Through the Per-Tenant Self-Learning Pipeline. Morpheus arrives pre-trained on cybersecurity-native reasoning and produces L2-depth investigation output from the first alert ingress on Day 1. Over the following weeks, three input streams tune the Reasoning Graph to your specific environment: (1) Adaptive Tasking interactions with your analysts — every question, redirection, and approval becomes training signal; (2) ingested SOPs and incident response runbooks — your documented practice feeds the per-tenant context layer; (3) analyst-confirmed outcomes — the disposition every analyst applies to every incident feeds the tenant-specific accuracy model. Peak accuracy is typically reached within weeks, not months, and continues tuning as your environment evolves.

Is migrating between modes a re-platforming effort?

No. Migration between modes is a configuration change, not a re-platforming. The four modes are configurations of the same Cybersecurity Triage Reasoning Graph and the same deterministic playbook engine — not separate products with separate audit formats. A SOC running Level 2 on phishing alerts that decides to advance phishing to Level 4 doesn’t rebuild anything; they flip the configuration on the phishing queue and the existing audit trail format keeps recording. Their NIS2 Article 21 examiner reads the same document either way.

What’s the reversibility plan if a mode advancement doesn’t work?

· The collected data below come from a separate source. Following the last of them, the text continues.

-- pv_equiv track=rewrite | github.com/JakubBlaha/Marvin | src/command_modules/cz.py | fix_content
-- ===== SOURCE A (Python) =====
-- CHARS: dict = {
--     '2': 'ě',
--     '3': 'š',
--     '4': 'č',
--     '5': 'ř',
--     '6': 'ž',
--     '7': 'ý',
--     '8': 'á',
--     '9': 'í',
--     '0': 'é',
--     ';': 'ů',
--     'y': 'z',
--     'z': 'y',
--     '>': ':'
-- }
--
-- NO_TRIGGER: set = {'y', 'z'}
--
-- def fix_content(s: str) -> str:
--     ignored_indexes = []
--     ignoring = False
--     for index, ch in enumerate(s):
--         if ch == '<' and not ignoring:
--             ignoring = True
--         if ignoring:
--             ignored_indexes.append(index)
--         if ch == '>' and ignoring:
--             ignoring = False
--
--     # Check if required
--     for ch in s:
--         if ch in set(CHARS) - NO_TRIGGER:
--             break
--     else:
--         return s
--
--     for index, ch in enumerate(s):
--         if index not in ignored_indexes:
--             s = s[:index] + CHARS.get(s[index], s[index]) + s[index + 1:]
--
--     return s
-- ===== SOURCE B (Python) =====
-- CHARS: dict = {
--     '2': 'ě', '3': 'š', '4': 'č', '5': 'ř', '6': 'ž', '7': 'ý',
--     '8': 'á', '9': 'í', '0': 'é', ';': 'ů', 'y': 'z', 'z': 'y', '>': ':'
-- }
--
-- NO_TRIGGER: set = {'y', 'z'}
--
-- def fix_content(s: str) -> str:
--     triggers = set(CHARS) - NO_TRIGGER
--     if not any(ch in triggers for ch in s):
--         return s
--     out = []
--     ignoring = False
--     for ch in s:
--         if ch == '<':
--             ignoring = True
--         out.append(ch if ignoring else CHARS.get(ch, ch))
--         if ch == '>' and ignoring:
--             ignoring = False
--     return ''.join(out)
-- ===== Notes on version B (the rewrite author's own statement) =====
-- stated objective: faster
-- what changed: B replaces A's three passes (collect an ignored-index table, then a trigger scan, then a per-index string-splicing pass with a linear membership scan of the index table) by the trigger scan plus one fused pass that carries the bracket-state flag and emits each output character directly.
import Mathlib
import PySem

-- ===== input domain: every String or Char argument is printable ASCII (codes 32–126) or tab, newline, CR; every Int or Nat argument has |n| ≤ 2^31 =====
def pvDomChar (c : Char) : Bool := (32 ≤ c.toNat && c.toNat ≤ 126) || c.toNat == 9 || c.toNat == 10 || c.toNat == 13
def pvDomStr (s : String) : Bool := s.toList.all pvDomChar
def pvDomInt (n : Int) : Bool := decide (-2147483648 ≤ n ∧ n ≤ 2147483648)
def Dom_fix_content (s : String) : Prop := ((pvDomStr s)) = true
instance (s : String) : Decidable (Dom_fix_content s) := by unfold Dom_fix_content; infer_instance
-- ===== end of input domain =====

-- B fuses the bracket-tracking and the remap into one pass with a boolean flag,
-- dropping A's ignored-index table, its per-index membership scan and its per-index string splicing (measured faster, O(n) vs O(n^2)).

-- ===== PORT A =====
-- module constant CHARS
def pyCHARS : PySem.Dict Char Char := PySem.Dict.ofList
  [('2','ě'),('3','š'),('4','č'),('5','ř'),('6','ž'),('7','ý'),('8','á'),
   ('9','í'),('0','é'),(';','ů'),('y','z'),('z','y'),('>',':')]

-- module constant NO_TRIGGER
def pyNO_TRIGGER : PySem.Set Char := PySem.Set.ofList ['y','z']

-- body of A's first loop (collect ignored_indexes, state = (ignored_indexes, ignoring))
def fixA_step1 (st : List Int × Bool) (p : Int × Char) : List Int × Bool :=
  let ign1 := if p.2 == '<' && !st.2 then true else st.2
  let lst := if ign1 then st.1 ++ [p.1] else st.1
  let ign2 := if p.2 == '>' && ign1 then false else ign1
  (lst, ign2)

-- body of A's third loop: s = s[:index] + CHARS.get(s[index], s[index]) + s[index+1:]
def fixA_step2 (ign : List Int) (acc : List Char) (p : Int × Char) : List Char :=
  if ¬ (p.1 ∈ ign) then
    PySem.List.slice acc none (some p.1)
      ++ [pyCHARS.getD (PySem.List.pyGetD acc p.1 ' ') (PySem.List.pyGetD acc p.1 ' ')]
      ++ PySem.List.slice acc (some (p.1 + 1)) none
  else acc

def fix_content (s : String) : String :=
  let ignored := ((PySem.List.enumerate s.toList 0).foldl fixA_step1 ([], false)).1
  -- A's second loop is a for/break/…else: 'return s unless some ch is in set(CHARS) - NO_TRIGGER'
  if s.toList.any (fun ch =>
      PySem.Set.contains (PySem.Set.diff (PySem.Set.ofList (PySem.Dict.keys pyCHARS)) pyNO_TRIGGER) ch) then
    String.ofList ((PySem.List.enumerate s.toList 0).foldl (fixA_step2 ignored) s.toList)
  else s

-- ===== PORT B =====
-- B's single fused loop over the characters, carrying the bracket-state flag
def fixB_go : Bool → List Char → List Char
  | _, [] => []
  | b, c :: cs =>
    let b1 := b || (c == '<')
    (if b1 then c else pyCHARS.getD c c) :: fixB_go (b1 && !(c == '>')) cs

def fix_content_alt (s : String) : String :=
  let triggers := PySem.Set.diff (PySem.Set.ofList (PySem.Dict.keys pyCHARS)) pyNO_TRIGGER
  if s.toList.any (fun ch => PySem.Set.contains triggers ch) then
    String.ofList (fixB_go false s.toList)
  else s

-- ===== PRECONDITION & SPEC =====
def Spec_fix_content (s : String) (out : String) : Prop := out = fix_content_alt s
instance (s : String) (out : String) : Decidable (Spec_fix_content s out) := by unfold Spec_fix_content; infer_instance

-- ===== CLAIM (what is proved, stated in full; the proofs are below) =====
def Claim_equal_fix_content : Prop := ∀ (s : String), Dom_fix_content s → Spec_fix_content s (fix_content s)

-- ===== LEMMAS AND PROOFS =====

-- per-position 'ignored' flags of A's first loop, as a list of booleans
def pvFlags : Bool → List Char → List Bool
  | _, [] => []
  | b, c :: cs =>
    let b1 := b || (c == '<')
    b1 :: pvFlags (b1 && !(c == '>')) cs

-- indexes (starting at k) whose flag is true
def pvTrueIdx (k : Int) : List Bool → List Int
  | [] => []
  | f :: fs => (if f then [k] else []) ++ pvTrueIdx (k + 1) fs

@[simp] theorem pvFlags_length (b : Bool) (cs : List Char) :
    (pvFlags b cs).length = cs.length := by
  induction cs generalizing b with
  | nil => rfl
  | cons c cs ih => simp [pvFlags, ih]

theorem pvTrueIdx_lb (fs : List Bool) (k i : Int) (h : i ∈ pvTrueIdx k fs) : k ≤ i := by
  induction fs generalizing k with
  | nil => simp [pvTrueIdx] at h
  | cons f fs ih =>
    simp only [pvTrueIdx, List.mem_append] at h
    rcases h with h | h
    · split at h
      · simp_all
      · simp_all
    · have := ih (k + 1) h; omega

theorem pvTrueIdx_mem (fs : List Bool) (k : Int) (j : Nat) (hj : j < fs.length) :
    ((k + j) ∈ pvTrueIdx k fs) = (fs[j] = true) := by
  induction fs generalizing k j with
  | nil => simp at hj
  | cons f fs ih =>
    cases j with
    | zero =>
      simp only [pvTrueIdx, List.mem_append]
      have hnb : k ∉ pvTrueIdx (k + 1) fs := fun h => by
        have := pvTrueIdx_lb fs (k + 1) k h; omega
      cases f <;> simp [hnb]
    | succ j =>
      have hj' : j < fs.length := by simpa using hj
      have hk : k + ((j + 1 : Nat) : Int) = (k + 1) + (j : Int) := by push_cast; ring
      rw [hk]
      simp only [pvTrueIdx, List.mem_append]
      have hhd : ((k + 1) + (j : Int)) ∉ (if f then [k] else []) := by
        split
        · simp; omega
        · simp
      simp only [List.getElem_cons_succ, ← ih (k + 1) j hj']
      cases f
      · simp
      · simp at hhd ⊢; tauto

-- A's per-step state update, in the flag form pvFlags uses
theorem fixA_step1_eq (st : List Int × Bool) (p : Int × Char) :
    fixA_step1 st p =
      (if st.2 || (p.2 == '<') then st.1 ++ [p.1] else st.1,
       (st.2 || (p.2 == '<')) && !(p.2 == '>')) := by
  obtain ⟨l, b⟩ := st
  cases b <;> cases hc : (p.2 == '<') <;> cases hg : (p.2 == '>') <;>
    simp [fixA_step1, hc, hg]

-- A's first loop computes exactly the true positions of pvFlags
theorem pvPass1_eq (cs : List Char) (b : Bool) (acc : List Int) (k : Int) :
    ((PySem.List.enumerate cs k).foldl fixA_step1 (acc, b)).1 =
      acc ++ pvTrueIdx k (pvFlags b cs) := by
  induction cs generalizing b acc k with
  | nil => simp [PySem.List.enumerate_nil, pvFlags, pvTrueIdx]
  | cons c cs ih =>
    rw [PySem.List.enumerate_cons]
    simp only [List.foldl_cons, fixA_step1_eq]
    rw [ih]
    simp only [pvFlags, pvTrueIdx]
    cases b <;> cases hc : (c == '<') <;> simp

-- A's rebuild loop = B's fused pass, given the membership facts about ignored_indexes
theorem pvRebuild (cs : List Char) (b : Bool) (pre : List Char) (ign : List Int)
    (hmem : ∀ (j : Nat), j < cs.length →
      (((pre.length : Int) + j) ∈ ign) = ((pvFlags b cs)[j]? = some true)) :
    (PySem.List.enumerate cs (pre.length : Int)).foldl (fixA_step2 ign) (pre ++ cs)
      = pre ++ fixB_go b cs := by
  induction cs generalizing b pre with
  | nil => simp [PySem.List.enumerate_nil, fixB_go]
  | cons c cs ih =>
    rw [PySem.List.enumerate_cons, List.foldl_cons]
    have h0 := hmem 0 (by simp)
    simp only [Nat.cast_zero, add_zero, pvFlags, List.getElem?_cons_zero,
      Option.some.injEq] at h0
    -- the next character of B's output and the updated flag
    have hmem' : ∀ (x : Char) (j : Nat), j < cs.length →
        ((((pre ++ [x]).length : Int) + j) ∈ ign)
          = ((pvFlags ((b || (c == '<')) && !(c == '>')) cs)[j]? = some true) := by
      intro x j hj
      have h := hmem (j + 1) (by simpa using Nat.succ_lt_succ hj)
      have e1 : (((pre ++ [x]).length : Int) + j) = (pre.length : Int) + ((j + 1 : Nat) : Int) := by
        simp only [List.length_append, List.length_cons, List.length_nil]; push_cast; ring
      rw [e1, h]
      simp [pvFlags]
    by_cases hb : (b || (c == '<')) = true
    · -- ignored position: A keeps the string, B keeps the char
      have hmemb : ((pre.length : Int) ∈ ign) := by rw [h0]; exact hb
      have hstep : fixA_step2 ign (pre ++ c :: cs) ((pre.length : Int), c) = pre ++ c :: cs := by
        simp [fixA_step2, hmemb]
      have hlen : (pre.length : Int) + 1 = ((pre ++ [c]).length : Int) := by
        simp
      rw [hstep, show pre ++ c :: cs = (pre ++ [c]) ++ cs by simp, hlen,
        ih ((b || (c == '<')) && !(c == '>')) (pre ++ [c]) (hmem' c)]
      simp [fixB_go, hb]
    · -- not ignored: A splices in the remapped char, B maps it
      have hmemb : ¬ ((pre.length : Int) ∈ ign) := by rw [h0]; simp [hb]
      have hget : PySem.List.pyGetD (pre ++ c :: cs) ((pre.length : Nat) : Int) ' ' = c := by
        simp
      have htake : PySem.List.slice (pre ++ c :: cs) none (some ((pre.length : Nat) : Int)) = pre := by
        rw [PySem.List.slice_to]
        · simp
        · positivity
      have hdrop : PySem.List.slice (pre ++ c :: cs) (some (((pre.length : Nat) : Int) + 1)) none = cs := by
        rw [PySem.List.slice_from]
        · have h1 : (((pre.length : Nat) : Int) + 1).toNat = pre.length + 1 := by omega
          rw [h1, (List.drop_length_add_append 1 :
              List.drop (pre.length + 1) (pre ++ c :: cs) = List.drop 1 (c :: cs))]
          rfl
        · positivity
      have hstep : fixA_step2 ign (pre ++ c :: cs) ((pre.length : Int), c)
          = (pre ++ [pyCHARS.getD c c]) ++ cs := by
        simp [fixA_step2, hmemb, htake, hdrop, hget]
      have hlen : (pre.length : Int) + 1 = ((pre ++ [pyCHARS.getD c c]).length : Int) := by
        simp
      rw [hstep, hlen,
        ih ((b || (c == '<')) && !(c == '>')) (pre ++ [pyCHARS.getD c c]) (hmem' _)]
      simp [fixB_go, hb]

-- ===== VERDICT (by name: the statement is the Claim_ definition above) =====
theorem fix_content_spec : Claim_equal_fix_content := by
  intro s _
  show fix_content s = fix_content_alt s
  simp only [fix_content, fix_content_alt]
  by_cases hg : s.toList.any (fun ch =>
      PySem.Set.contains (PySem.Set.diff (PySem.Set.ofList (PySem.Dict.keys pyCHARS)) pyNO_TRIGGER) ch) = true
  · rw [if_pos hg, if_pos hg]
    congr 1
    have hign : ((PySem.List.enumerate s.toList 0).foldl fixA_step1 ([], false)).1
        = pvTrueIdx 0 (pvFlags false s.toList) := by
      simpa using pvPass1_eq s.toList false [] 0
    rw [hign]
    have hmem0 : ∀ (j : Nat), j < s.toList.length →
        (((List.length ([] : List Char) : Int) + j) ∈ pvTrueIdx 0 (pvFlags false s.toList))
          = ((pvFlags false s.toList)[j]? = some true) := by
      intro j hj
      have hj' : j < (pvFlags false s.toList).length := by simpa using hj
      simp only [List.length_nil, Nat.cast_zero]
      rw [pvTrueIdx_mem _ 0 j hj']
      simp [List.getElem?_eq_getElem hj']
    simpa using pvRebuild s.toList false [] (pvTrueIdx 0 (pvFlags false s.toList)) hmem0
  · rw [if_neg hg, if_neg hg]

Every mode boundary is a documented reversibility line. If Level 4 surfaces an unexpected analyst-friction pattern on a specific queue, that queue drops back to Level 3 without rebuilding anything — and the same audit trail format keeps recording. The deterministic baseline at Level 1 is preserved across all modes, which means a SOC can drop any workflow back to fully deterministic handling at any time without losing the platform. This is the property regulated SOCs care about most: reversibility is structural, not bolted on.

How do the four modes map to EU AI Act Article 14?

EU AI Act Article 14 requires human oversight for high-risk AI systems — humans must be able to intervene, override, or stop the system. All four modes satisfy Article 14 structurally, not as a bolted-on overlay. Level 1 has no AI authority by construction. Level 2 is read-only AI with zero authority over destructive action. Level 3 places explicit approval gates at every command-risk tier. Level 4’s configurable gates preserve human override at any tier you mark as analyst-required. The architectural property is that human oversight is a configuration of the same engine across every mode — not a feature you have to enable separately.